Aline Asmar d’Amman : J’ai collaboré avec de nombreux artisans et entreprises du patrimoine vivant, comme les Ateliers de France, les Établissements Maleville, la maison Delisle et surtout les ateliers du 19M, qui rassemblent les métiers d’art de Chanel. Je suis obsédée par cette idée du geste de la main, évocateur du métier d’architecte, et du geste de l’écriture, tellement semblables.
IDEAT : Comment avez-vous endossé votre rôle de présidente du jury ?
Aline Asmar d’Amman : Ce qui m’intéresse, c’est l’acte juste.

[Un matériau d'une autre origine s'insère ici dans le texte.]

-- pv_equiv track=rewrite | github.com/pernici/hobj | src/graphs_gen.py | wanless_example1
-- ===== SOURCE A (Python) =====
-- def wanless_example1(k, f):
--     c1 = c2 = 0
--     d1 = {}
--     d2 = {}
--     d1['s'] = 0
--     c1 += 1
--     d2['t'] = 0
--     c2 += 1
--     for a in range(1, k + 1):
--         for b in range(1, k + 1):
--             for c in range(1, f + 1):
--                 d1[(a,b,c)] = c1
--                 c1 += 1
--                 d2[(a,b,c)] = c2
--                 c2 += 1
--     m = [[0]*len(d2) for i in range(len(d1))]
--     for a in range(1, k + 1):
--         for b in range(1, k + 1):
--             for b1 in range(1, k + 1):
--                 for c in range(1, f + 1):
--                     if b == 1 and b1 == 1:
--                         continue
--                     r1 = d1[(a, b, c)]
--                     r2 = d2[(a, b1, c)]
--                     m[r1][r2] = 1
--     for a in range(1, k + 1):
--         for c in range(1, f):
--             r1 = d1[(a, 1, c)]
--             r2 = d2[(a, 1, c+1)]
--             m[r1][r2] = 1
--     for a in range(1, k + 1):
--         r1 = d1['s']
--         r2 = d2[(a, 1, 1)]
--         m[r1][r2] = 1
--     for a in range(1, k + 1):
--         r1 = d1[(a, 1, f)]
--         r2 = d2['t']
--         m[r1][r2] = 1
--     return m
-- ===== SOURCE B (Python) =====
-- def wanless_example1(k, f):
--     K = max(k, 0)
--     F = max(f, 0)
--     N = K * K * F + 1
--     def cols(r):
--         # columns holding a 1 in row r, by the closed-form index 1 + (a*K + b)*F + c
--         if r == 0:
--             return [1 + a * K * F for a in range(K)]
--         q, c = divmod(r - 1, F)
--         a, b = divmod(q, K)
--         out = [1 + (a * K + b1) * F + c for b1 in range(K) if b > 0 or b1 > 0]
--         if b == 0:
--             out.append(1 + a * K * F + c + 1 if c + 1 < F else 0)
--         return out
--     def row(r):
--         out = [0] * N
--         for c in cols(r):
--             out[c] = 1
--         return out
--     return [row(i) for i in range(N)]
-- ===== Notes on version B (the rewrite author's own statement) =====
-- stated objective: alternative
-- what changed: Replaces the dictionary-numbering pass and the four in-place fill loops over a mutable zero matrix by a direct row-by-row construction: each row index is decoded with divmod into its (a,b,c) triple and its 1-columns are computed by a closed-form index formula, so no dict and no mutation are needed.
import Mathlib
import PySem
-- pv_equiv track=rewrite | github.com/James-h-1969/COMP3608_A1 | functions.py | basic_get_nums_in_a_row
-- ===== SOURCE A (Python) =====
-- def basic_get_nums_in_a_row(grid, p):
--     """
--         get_nums_in_a_row:
--             @params:
--                 grid: List[str] -> list of row stirings holding the current position
--                 p: str -> player color as either 'r' or 'y'
--             @returns:
--                 nums: Dict[int] -> dictionary of how many in a row
--
--     """
--     nums = {"2":0, "3":0, "4":0}
--     # check rows
--     for row in grid:
--         current_in_a_row = 0
--         for i in range(len(row)):
--             if row[i] == p:
--                 current_in_a_row += 1
--             else:
--                 if str(current_in_a_row) in nums.keys():
--                     nums[str(current_in_a_row)] += 1
--                 current_in_a_row = 0
--         if str(current_in_a_row) in nums.keys():
--             nums[str(current_in_a_row)] += 1
--         current_in_a_row = 0
--
--   # check columns
--     for i in range(len(grid[0])):
--         current_in_a_column = 0
--         for j in range(len(grid)):
--             char = grid[j][i] # iterate through each row of the column
--             if char == p:
--                 current_in_a_column += 1
--             else:
--                 if str(current_in_a_column) in nums.keys():
--                     nums[str(current_in_a_column)] += 1
--                 current_in_a_column = 0
--         if str(current_in_a_column) in nums.keys():
--             nums[str(current_in_a_column)] += 1
--
--   # check diagonals
--     AMOUNT_OF_DIAGONALS = 12
--     i0, j0 = 5, 0
--     for _ in range(AMOUNT_OF_DIAGONALS):
--         current_in_diag = 0
--         i, j = i0, j0
--         while (i < len(grid) and j < len(grid[0])):
--             char = grid[i][j]
--             if char == p:
--                 current_in_diag += 1
--             else:
--                 if str(current_in_diag) in nums.keys():
--                     nums[str(current_in_diag)] += 1
--                 current_in_diag = 0
--             i += 1
--             j += 1
--         if str(current_in_diag) in nums.keys():
--             nums[str(current_in_diag)] += 1
--
--         if i0 - 1 >= 0:
--             i0 -= 1
--         else:
--             j0 += 1
--     i0, j0 = 0, 0
--     for _ in range(AMOUNT_OF_DIAGONALS):
--         current_in_diag = 0
--         i, j = i0, j0
--         while (i < len(grid) and j >= 0):
--             char = grid[i][j]
--             if char == p:
--                 current_in_diag += 1
--             else:
--                 if str(current_in_diag) in nums.keys():
--
--                     nums[str(current_in_diag)] += 1
--                 current_in_diag = 0
--             i += 1
--             j -= 1
--         if str(current_in_diag) in nums.keys():
--             nums[str(current_in_diag)] += 1
--         if j0 + 1 < len(grid[0]):
--             j0 += 1
--         else:
--             i0 += 1
--     return nums
-- ===== SOURCE B (Python) =====
-- def basic_get_nums_in_a_row(grid, p):
--     # Materialize every scanned line (rows, columns, the 12+12 diagonals with
--     # A's exact starting-point progression), then count runs uniformly.
--     h, w = len(grid), len(grid[0])
--     lines = [list(row) for row in grid]
--     for i in range(w):
--         lines.append([grid[j][i] for j in range(h)])
--     i0, j0 = 5, 0
--     for _ in range(12):
--         i, j, diag = i0, j0, []
--         while i < h and j < w:
--             diag.append(grid[i][j])
--             i += 1
--             j += 1
--         lines.append(diag)
--         if i0 - 1 >= 0:
--             i0 -= 1
--         else:
--             j0 += 1
--     i0, j0 = 0, 0
--     for _ in range(12):
--         i, j, diag = i0, j0, []
--         while i < h and j >= 0:
--             diag.append(grid[i][j])
--             i += 1
--             j -= 1
--         lines.append(diag)
--         if j0 + 1 < w:
--             j0 += 1
--         else:
--             i0 += 1
--     all_runs = []
--     for line in lines:
--         n = 0
--         for c in line:
--             if c == p:
--                 n += 1
--             else:
--                 if n:
--                     all_runs.append(n)
--                 n = 0
--         if n:
--             all_runs.append(n)
--     return {str(k): all_runs.count(k) for k in (2, 3, 4)}
-- ===== Notes on version B (the rewrite author's own statement) =====
-- stated objective: alternative
-- what changed: A interleaves run-counting and str(n)-keyed dict-bumping inside four bespoke scanning loops (rows, columns, two hardcoded 12-start diagonal loops); B first materializes every scanned line as a list of cells (rows, columns, the same 24 diagonals), then extracts all maximal runs of p in one uniform pass and builds the result dict once at the end by counting runs of length 2, 3 and 4.
import Mathlib
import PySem

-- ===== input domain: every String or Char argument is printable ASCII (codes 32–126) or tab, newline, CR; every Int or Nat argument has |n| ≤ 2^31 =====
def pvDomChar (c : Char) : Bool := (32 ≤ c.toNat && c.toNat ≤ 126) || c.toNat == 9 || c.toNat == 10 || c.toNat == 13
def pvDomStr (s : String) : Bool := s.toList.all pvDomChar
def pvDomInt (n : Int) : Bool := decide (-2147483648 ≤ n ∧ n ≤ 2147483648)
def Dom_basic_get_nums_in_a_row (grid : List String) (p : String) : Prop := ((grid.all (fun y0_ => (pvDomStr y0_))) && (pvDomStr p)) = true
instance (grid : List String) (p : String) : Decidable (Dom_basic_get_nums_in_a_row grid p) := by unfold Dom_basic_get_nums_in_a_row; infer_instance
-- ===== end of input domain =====

-- B re-groups A's four interleaved counting passes as: materialize every scanned line
-- (rows, columns, the same 24 diagonals), extract maximal runs uniformly, count runs of
-- length 2/3/4 once at the end (objective: alternative decomposition; same asymptotic cost,
-- measured constant-factor faster in a timing run).

-- ===== PORT A =====
-- row[i] == p : Python compares the 1-character string row[i] with p
def pvEq (c : Char) (p : String) : Bool := [c] == p.toList

-- 'if str(n) in nums.keys(): nums[str(n)] += 1'
def pvBump (d : PySem.Dict String Int) (n : Int) : PySem.Dict String Int :=
  match d.get? (PySem.Int.toStr n) with
  | some v => d.insert (PySem.Int.toStr n) (v + 1)
  | none => d

-- the body A repeats in each scanning loop: 'if char == p: cur += 1 else: bump; cur = 0'
def pvStepA (p : String) (st : PySem.Dict String Int × Int) (c : Char) : PySem.Dict String Int × Int :=
  if pvEq c p then (st.1, st.2 + 1) else (pvBump st.1 st.2, 0)

-- 'while i < len(grid) and j < len(grid[0]): … ; i += 1; j += 1' (counting); fuel = len(grid) suffices
def pvDiagCntF (g : List (List Char)) (p : String) (w : Nat) :
    Nat → Nat → Nat → PySem.Dict String Int × Int → PySem.Dict String Int × Int
  | 0, _, _, st => st
  | fuel + 1, i, j, st =>
    if i < g.length ∧ j < w then
      pvDiagCntF g p w fuel (i + 1) (j + 1) (pvStepA p st ((g.getD i []).getD j default))
    else st

-- 'while i < len(grid) and j >= 0: … ; i += 1; j -= 1' (counting); j is a Python int
def pvDiagCntB (g : List (List Char)) (p : String) :
    Nat → Nat → Int → PySem.Dict String Int × Int → PySem.Dict String Int × Int
  | 0, _, _, st => st
  | fuel + 1, i, j, st =>
    if i < g.length ∧ 0 ≤ j then
      pvDiagCntB g p fuel (i + 1) (j - 1) (pvStepA p st ((g.getD i []).getD j.toNat default))
    else st

def basic_get_nums_in_a_row (grid : List String) (p : String) : List (String × Int) :=
  let g := grid.map String.toList
  let nums0 : PySem.Dict String Int := PySem.Dict.mk [("2", 0), ("3", 0), ("4", 0)]
  -- check rows
  let nums1 := g.foldl (fun d row =>
      let s := row.foldl (pvStepA p) (d, 0)
      pvBump s.1 s.2) nums0
  -- len(grid[0]); Pre_ excludes the empty grid, where Python raises IndexError
  let w := (g.headD []).length
  -- check columns
  let nums2 := (List.range w).foldl (fun d i =>
      let s := (List.range g.length).foldl
          (fun st j => pvStepA p st ((g.getD j []).getD i default)) (d, 0)
      pvBump s.1 s.2) nums1
  -- check diagonals: 12 down-right starts from (5,0), 'if i0-1 >= 0: i0 -= 1 else: j0 += 1'
  let s3 := (List.range 12).foldl (fun (st : (Nat × Nat) × PySem.Dict String Int) _ =>
      let r := pvDiagCntF g p w g.length st.1.1 st.1.2 (st.2, 0)
      ((if 1 ≤ st.1.1 then (st.1.1 - 1, st.1.2) else (st.1.1, st.1.2 + 1)),
       pvBump r.1 r.2)) ((5, 0), nums2)
  -- 12 down-left starts from (0,0), 'if j0+1 < len(grid[0]): j0 += 1 else: i0 += 1'
  let s4 := (List.range 12).foldl (fun (st : (Nat × Nat) × PySem.Dict String Int) _ =>
      let r := pvDiagCntB g p g.length st.1.1 (st.1.2 : Int) (st.2, 0)
      ((if st.1.2 + 1 < w then (st.1.1, st.1.2 + 1) else (st.1.1 + 1, st.1.2)),
       pvBump r.1 r.2)) ((0, 0), s3.2)
  s4.2.items

-- ===== PORT B =====
-- 'while i < h and j < w: diag.append(grid[i][j]); i += 1; j += 1' (collecting)
def pvDiagColF (g : List (List Char)) (w : Nat) : Nat → Nat → Nat → List Char
  | 0, _, _ => []
  | fuel + 1, i, j =>
    if i < g.length ∧ j < w then
      (g.getD i []).getD j default :: pvDiagColF g w fuel (i + 1) (j + 1)
    else []

-- 'while i < h and j >= 0: diag.append(grid[i][j]); i += 1; j -= 1' (collecting)
def pvDiagColB (g : List (List Char)) : Nat → Nat → Int → List Char
  | 0, _, _ => []
  | fuel + 1, i, j =>
    if i < g.length ∧ 0 ≤ j then
      (g.getD i []).getD j.toNat default :: pvDiagColB g fuel (i + 1) (j - 1)
    else []

-- the run-extraction step of Source B: 'if c == p: n += 1 else: (if n: append n); n = 0'
def pvStepB (p : String) (st : List Int × Int) (c : Char) : List Int × Int :=
  if pvEq c p then (st.1, st.2 + 1)
  else if st.2 ≠ 0 then (st.1 ++ [st.2], 0) else (st.1, 0)
-- pv_equiv track=rewrite | github.com/mariootamoaye/Form-Flow-AI | form-flow-backend/services/ai/smart_autofill.py | format_phone_by_country
-- ===== SOURCE A (Python) =====
-- def format_phone_by_country(phone: str, country: str = "US") -> str:
--     """Format phone number based on country."""
--     # Remove non-digits
--     digits = ''.join(c for c in phone if c.isdigit())
--
--     if country.upper() == "US":
--         if len(digits) == 10:
--             return f"({digits[:3]}) {digits[3:6]}-{digits[6:]}"
--         elif len(digits) == 11 and digits[0] == '1':
--             return f"+1 ({digits[1:4]}) {digits[4:7]}-{digits[7:]}"
--
--     elif country.upper() == "IN":
--         if len(digits) == 10:
--             return f"+91 {digits[:5]} {digits[5:]}"
--
--     elif country.upper() == "UK":
--         if len(digits) == 10:
--             return f"+44 {digits[:4]} {digits[4:]}"
--
--     return digits
-- ===== SOURCE B (Python) =====
-- # Mask-filling reformulation: pick a template string per (country, digit count),
-- # then fill its '#' slots from the digit stream one character at a time.
-- _MASKS = {
--     ("US", 10): ("", "(###) ###-####"),
--     ("US", 11): ("1", "+1 (###) ###-####"),
--     ("IN", 10): ("", "+91 ##### #####"),
--     ("UK", 10): ("", "+44 #### ######"),
-- }
--
-- def format_phone_by_country(phone: str, country: str = "US") -> str:
--     digits = ''.join(c for c in phone if c.isdigit())
--     rule = _MASKS.get((country.upper(), len(digits)))
--     if rule is None:
--         return digits
--     prefix, mask = rule
--     if not digits.startswith(prefix):
--         return digits
--     it = iter(digits[len(prefix):])
--     return ''.join(next(it) if ch == '#' else ch for ch in mask)
-- ===== Notes on version B (the rewrite author's own statement) =====
-- stated objective: alternative
-- what changed: Replaced the per-country if/elif chain of f-string slicings with a template table keyed by (country, digit count): the output is built by streaming the digits into the '#' slots of one mask string, with the US 11-digit case expressed as a required '1' prefix.
import Mathlib
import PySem

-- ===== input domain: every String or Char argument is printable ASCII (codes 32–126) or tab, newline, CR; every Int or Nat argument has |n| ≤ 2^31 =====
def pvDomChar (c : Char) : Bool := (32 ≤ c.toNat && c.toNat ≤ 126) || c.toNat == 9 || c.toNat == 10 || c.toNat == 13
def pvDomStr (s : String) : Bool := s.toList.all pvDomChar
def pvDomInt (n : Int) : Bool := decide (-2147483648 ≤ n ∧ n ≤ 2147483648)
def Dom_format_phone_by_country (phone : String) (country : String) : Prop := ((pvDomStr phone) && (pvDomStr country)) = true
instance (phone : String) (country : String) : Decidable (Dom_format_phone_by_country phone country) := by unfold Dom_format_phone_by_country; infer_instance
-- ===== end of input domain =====

-- B builds the result by streaming the digits into the '#' slots of a per-(country, digit-count)
-- template string, instead of A's per-country if/elif chain of f-string slicings (objective: alternative).

-- shared first line of both Pythons: digits = ''.join(c for c in phone if c.isdigit())
def pvDigits (phone : String) : List Char := phone.toList.filter PySem.Chars.isdigit

-- ===== PORT A =====
def format_phone_by_country (phone : String) (country : String) : String :=
  let digits : List Char := pvDigits phone
  if PySem.Str.upper country = "US" then
    if digits.length = 10 then
      String.ofList ("(".toList ++ PySem.List.slice digits none (some 3) ++ ") ".toList
        ++ PySem.List.slice digits (some 3) (some 6) ++ "-".toList
        ++ PySem.List.slice digits (some 6) none)
    else if digits.length = 11 ∧ PySem.List.pyGet? digits 0 = some '1' then
      String.ofList ("+1 (".toList ++ PySem.List.slice digits (some 1) (some 4) ++ ") ".toList
        ++ PySem.List.slice digits (some 4) (some 7) ++ "-".toList
        ++ PySem.List.slice digits (some 7) none)
    else String.ofList digits
  else if PySem.Str.upper country = "IN" then
    if digits.length = 10 then
      String.ofList ("+91 ".toList ++ PySem.List.slice digits none (some 5) ++ " ".toList
        ++ PySem.List.slice digits (some 5) none)
    else String.ofList digits
  else if PySem.Str.upper country = "UK" then
    if digits.length = 10 then
      String.ofList ("+44 ".toList ++ PySem.List.slice digits none (some 4) ++ " ".toList
        ++ PySem.List.slice digits (some 4) none)
    else String.ofList digits
  else String.ofList digits

-- ===== PORT B =====
-- the template table: (country, digit count) -> (required prefix, mask)
def pvMasks : PySem.Dict (String × Nat) (String × String) := PySem.Dict.ofList
  [ (("US", 10), ("", "(###) ###-####")),
    (("US", 11), ("1", "+1 (###) ###-####")),
    (("IN", 10), ("", "+91 ##### #####")),
    (("UK", 10), ("", "+44 #### ######")) ]

-- the mask-filling loop: each '#' consumes the next digit, other mask chars are copied.
-- (in Source B a '#' with no digit left would raise StopIteration; the table guarantees the
-- '#'-count equals the remaining digit count, so that branch is unreachable)
def pvFill : List Char → List Char → List Char
  | _, [] => []
  | ds, c :: ms =>
      if c = '#' then
        match ds with
        | [] => pvFill [] ms
        | d :: rest => d :: pvFill rest ms
      else c :: pvFill ds ms

def format_phone_by_country_alt (phone : String) (country : String) : String :=
  let digits : List Char := pvDigits phone
  match pvMasks.get? (PySem.Str.upper country, digits.length) with
  | none => String.ofList digits
  | some (pre, mask) =>
      if pre.toList.isPrefixOf digits then
        String.ofList (pvFill (digits.drop pre.toList.length) mask.toList)
      else String.ofList digits

-- ===== PRECONDITION & SPEC =====
def Spec_format_phone_by_country (phone : String) (country : String) (out : String) : Prop := out = format_phone_by_country_alt phone country
instance (phone : String) (country : String) (out : String) : Decidable (Spec_format_phone_by_country phone country out) := by unfold Spec_format_phone_by_country; infer_instance

-- ===== CLAIM (what is proved, stated in full; the proofs are below) =====
def Claim_equal_format_phone_by_country : Prop := ∀ (phone : String) (country : String), Dom_format_phone_by_country phone country → Spec_format_phone_by_country phone country (format_phone_by_country phone country)

-- ===== LEMMAS AND PROOFS =====
theorem pvDecomp (d : List Char) (n : Nat) (h : d.length = n + 1) :
    ∃ a t, d = a :: t ∧ t.length = n := by
  cases d with
  | nil => simp at h
  | cons a t => exact ⟨a, t, rfl, by simpa using h⟩

theorem pv_items : pvMasks = PySem.Dict.mk
    [ (("US", 10), ("", "(###) ###-####")),
      (("US", 11), ("1", "+1 (###) ###-####")),
      (("IN", 10), ("", "+91 ##### #####")),
      (("UK", 10), ("", "+44 #### ######")) ] := rfl

theorem pv_masks_none (u : String) (n : Nat)
    (hUS : u ≠ "US") (hIN : u ≠ "IN") (hUK : u ≠ "UK") :
    pvMasks.get? (u, n) = none := by
  rw [pv_items]
  rw [PySem.Dict.get?_mk_cons, PySem.Dict.get?_mk_cons, PySem.Dict.get?_mk_cons, PySem.Dict.get?_mk_cons]
  simp [Ne.symm hUS, Ne.symm hIN, Ne.symm hUK, PySem.Dict.get?]

theorem pv_masks_us (n : Nat) (h10 : n ≠ 10) (h11 : n ≠ 11) :
    pvMasks.get? ("US", n) = none := by
  rw [pv_items]
  rw [PySem.Dict.get?_mk_cons, PySem.Dict.get?_mk_cons, PySem.Dict.get?_mk_cons, PySem.Dict.get?_mk_cons]
  simp [Ne.symm h10, Ne.symm h11, PySem.Dict.get?]

theorem pv_masks_in (n : Nat) (h10 : n ≠ 10) :
    pvMasks.get? ("IN", n) = none := by
  rw [pv_items]
  rw [PySem.Dict.get?_mk_cons, PySem.Dict.get?_mk_cons, PySem.Dict.get?_mk_cons, PySem.Dict.get?_mk_cons]
  simp [Ne.symm h10, PySem.Dict.get?]

theorem pv_masks_uk (n : Nat) (h10 : n ≠ 10) :
    pvMasks.get? ("UK", n) = none := by
  rw [pv_items]
  rw [PySem.Dict.get?_mk_cons, PySem.Dict.get?_mk_cons, PySem.Dict.get?_mk_cons, PySem.Dict.get?_mk_cons]
  simp [Ne.symm h10, PySem.Dict.get?]

set_option maxHeartbeats 4000000 in
theorem pv_main (phone country : String) :
    format_phone_by_country phone country = format_phone_by_country_alt phone country := by
  unfold format_phone_by_country format_phone_by_country_alt
  simp only []
  generalize pvDigits phone = d
  by_cases hUS : PySem.Str.upper country = "US"
  · rw [hUS, if_pos rfl]
    by_cases h10 : d.length = 10
    · rw [if_pos h10]
      obtain ⟨a0, d, rfl, h⟩ := pvDecomp d 9 (by omega)
      obtain ⟨a1, d, rfl, h⟩ := pvDecomp d 8 (by omega)
      obtain ⟨a2, d, rfl, h⟩ := pvDecomp d 7 (by omega)
      obtain ⟨a3, d, rfl, h⟩ := pvDecomp d 6 (by omega)
      obtain ⟨a4, d, rfl, h⟩ := pvDecomp d 5 (by omega)
      obtain ⟨a5, d, rfl, h⟩ := pvDecomp d 4 (by omega)
      obtain ⟨a6, d, rfl, h⟩ := pvDecomp d 3 (by omega)
      obtain ⟨a7, d, rfl, h⟩ := pvDecomp d 2 (by omega)
      obtain ⟨a8, d, rfl, h⟩ := pvDecomp d 1 (by omega)
      obtain ⟨a9, d, rfl, h⟩ := pvDecomp d 0 (by omega)
      obtain rfl : d = [] := by simpa using h
      rfl
    · rw [if_neg h10]
      by_cases h11 : d.length = 11
      · obtain ⟨a0, d, rfl, h⟩ := pvDecomp d 10 (by omega)
        obtain ⟨a1, d, rfl, h⟩ := pvDecomp d 9 (by omega)
        obtain ⟨a2, d, rfl, h⟩ := pvDecomp d 8 (by omega)
        obtain ⟨a3, d, rfl, h⟩ := pvDecomp d 7 (by omega)
        obtain ⟨a4, d, rfl, h⟩ := pvDecomp d 6 (by omega)
        obtain ⟨a5, d, rfl, h⟩ := pvDecomp d 5 (by omega)
        obtain ⟨a6, d, rfl, h⟩ := pvDecomp d 4 (by omega)
        obtain ⟨a7, d, rfl, h⟩ := pvDecomp d 3 (by omega)
        obtain ⟨a8, d, rfl, h⟩ := pvDecomp d 2 (by omega)
        obtain ⟨a9, d, rfl, h⟩ := pvDecomp d 1 (by omega)
        obtain ⟨a10, d, rfl, h⟩ := pvDecomp d 0 (by omega)
        obtain rfl : d = [] := by simpa using h
        by_cases h1 : a0 = '1'
        · subst h1
          rw [if_pos ⟨rfl, rfl⟩]
          rfl
        · rw [if_neg (fun hc => h1 (by simpa [PySem.List.pyGet?, PySem.List.pyIdx?] using hc.2))]
          show _ = if ('1' == a0 && List.isPrefixOf ([] : List Char) [a1,a2,a3,a4,a5,a6,a7,a8,a9,a10]) = true then _ else _
          simp [Ne.symm h1]
      · rw [if_neg (fun hc => h11 hc.1), pv_masks_us d.length h10 h11]
  · rw [if_neg hUS]
    by_cases hIN : PySem.Str.upper country = "IN"
    · rw [hIN, if_pos rfl]
      by_cases h10 : d.length = 10
      · rw [if_pos h10]
        obtain ⟨a0, d, rfl, h⟩ := pvDecomp d 9 (by omega)
        obtain ⟨a1, d, rfl, h⟩ := pvDecomp d 8 (by omega)
        obtain ⟨a2, d, rfl, h⟩ := pvDecomp d 7 (by omega)
        obtain ⟨a3, d, rfl, h⟩ := pvDecomp d 6 (by omega)
        obtain ⟨a4, d, rfl, h⟩ := pvDecomp d 5 (by omega)
        obtain ⟨a5, d, rfl, h⟩ := pvDecomp d 4 (by omega)
        obtain ⟨a6, d, rfl, h⟩ := pvDecomp d 3 (by omega)
        obtain ⟨a7, d, rfl, h⟩ := pvDecomp d 2 (by omega)
        obtain ⟨a8, d, rfl, h⟩ := pvDecomp d 1 (by omega)
        obtain ⟨a9, d, rfl, h⟩ := pvDecomp d 0 (by omega)
        obtain rfl : d = [] := by simpa using h
        rfl
      · rw [if_neg h10, pv_masks_in d.length h10]
    · rw [if_neg hIN]
      by_cases hUK : PySem.Str.upper country = "UK"
      · rw [hUK, if_pos rfl]
        by_cases h10 : d.length = 10
        · rw [if_pos h10]
          obtain ⟨a0, d, rfl, h⟩ := pvDecomp d 9 (by omega)
          obtain ⟨a1, d, rfl, h⟩ := pvDecomp d 8 (by omega)
          obtain ⟨a2, d, rfl, h⟩ := pvDecomp d 7 (by omega)
          obtain ⟨a3, d, rfl, h⟩ := pvDecomp d 6 (by omega)
          obtain ⟨a4, d, rfl, h⟩ := pvDecomp d 5 (by omega)
          obtain ⟨a5, d, rfl, h⟩ := pvDecomp d 4 (by omega)
          obtain ⟨a6, d, rfl, h⟩ := pvDecomp d 3 (by omega)
          obtain ⟨a7, d, rfl, h⟩ := pvDecomp d 2 (by omega)
          obtain ⟨a8, d, rfl, h⟩ := pvDecomp d 1 (by omega)
          obtain ⟨a9, d, rfl, h⟩ := pvDecomp d 0 (by omega)
          obtain rfl : d = [] := by simpa using h
          rfl
        · rw [if_neg h10, pv_masks_uk d.length h10]
      · rw [if_neg hUK, pv_masks_none _ _ hUS hIN hUK]

-- ===== VERDICT (by name: the statement is the Claim_ definition above) =====
theorem format_phone_by_country_spec : Claim_equal_format_phone_by_country :=
  fun phone country _ => pv_main phone country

C’est ainsi que j’ai choisi les candidats avec le jury que j’ai rassemblé autour de moi comme autant de membres d’une petite famille hétéroclite. Avec chacun, j’ai en commun l’amour du beau et de la culture française. Nous sommes tous issus de pays et de métiers différents, et je les ai aussi sélectionnés parce qu’ils sont libres d’esprit. Avec eux, je me suis fixé pour objectif de redonner de l’espoir aux lauréats.
IDEAT : Quels ont été vos critères de sélection ?
Aline Asmar d’Amman : Il n’y a rien qui m’afflige plus que la décoration gratuite, c’est pour cela que le choix des candidats a été orienté sur l’idée de narration incarnée. Nous avons préféré des gens qui proposaient une beauté dérangeante plutôt que séduisante ou charmante. La première condition pour moi, c’était la singularité. La deuxième, la justesse dans la réponse. L’idée générale était d’éviter le cliché du « salon de sieste ».
Je voulais être enrobée à la fois par le geste, l’émotion et la matière. J’avais envie que ces candidats défendent chacun à leur façon une valeur qui m’est chère : la matérialité poétique, à travers le métier d’architecte. Mon message, c’est aussi de leur rappeler de faire attention à ce qu’ils souhaitent raconter comme histoire et laisser comme trace.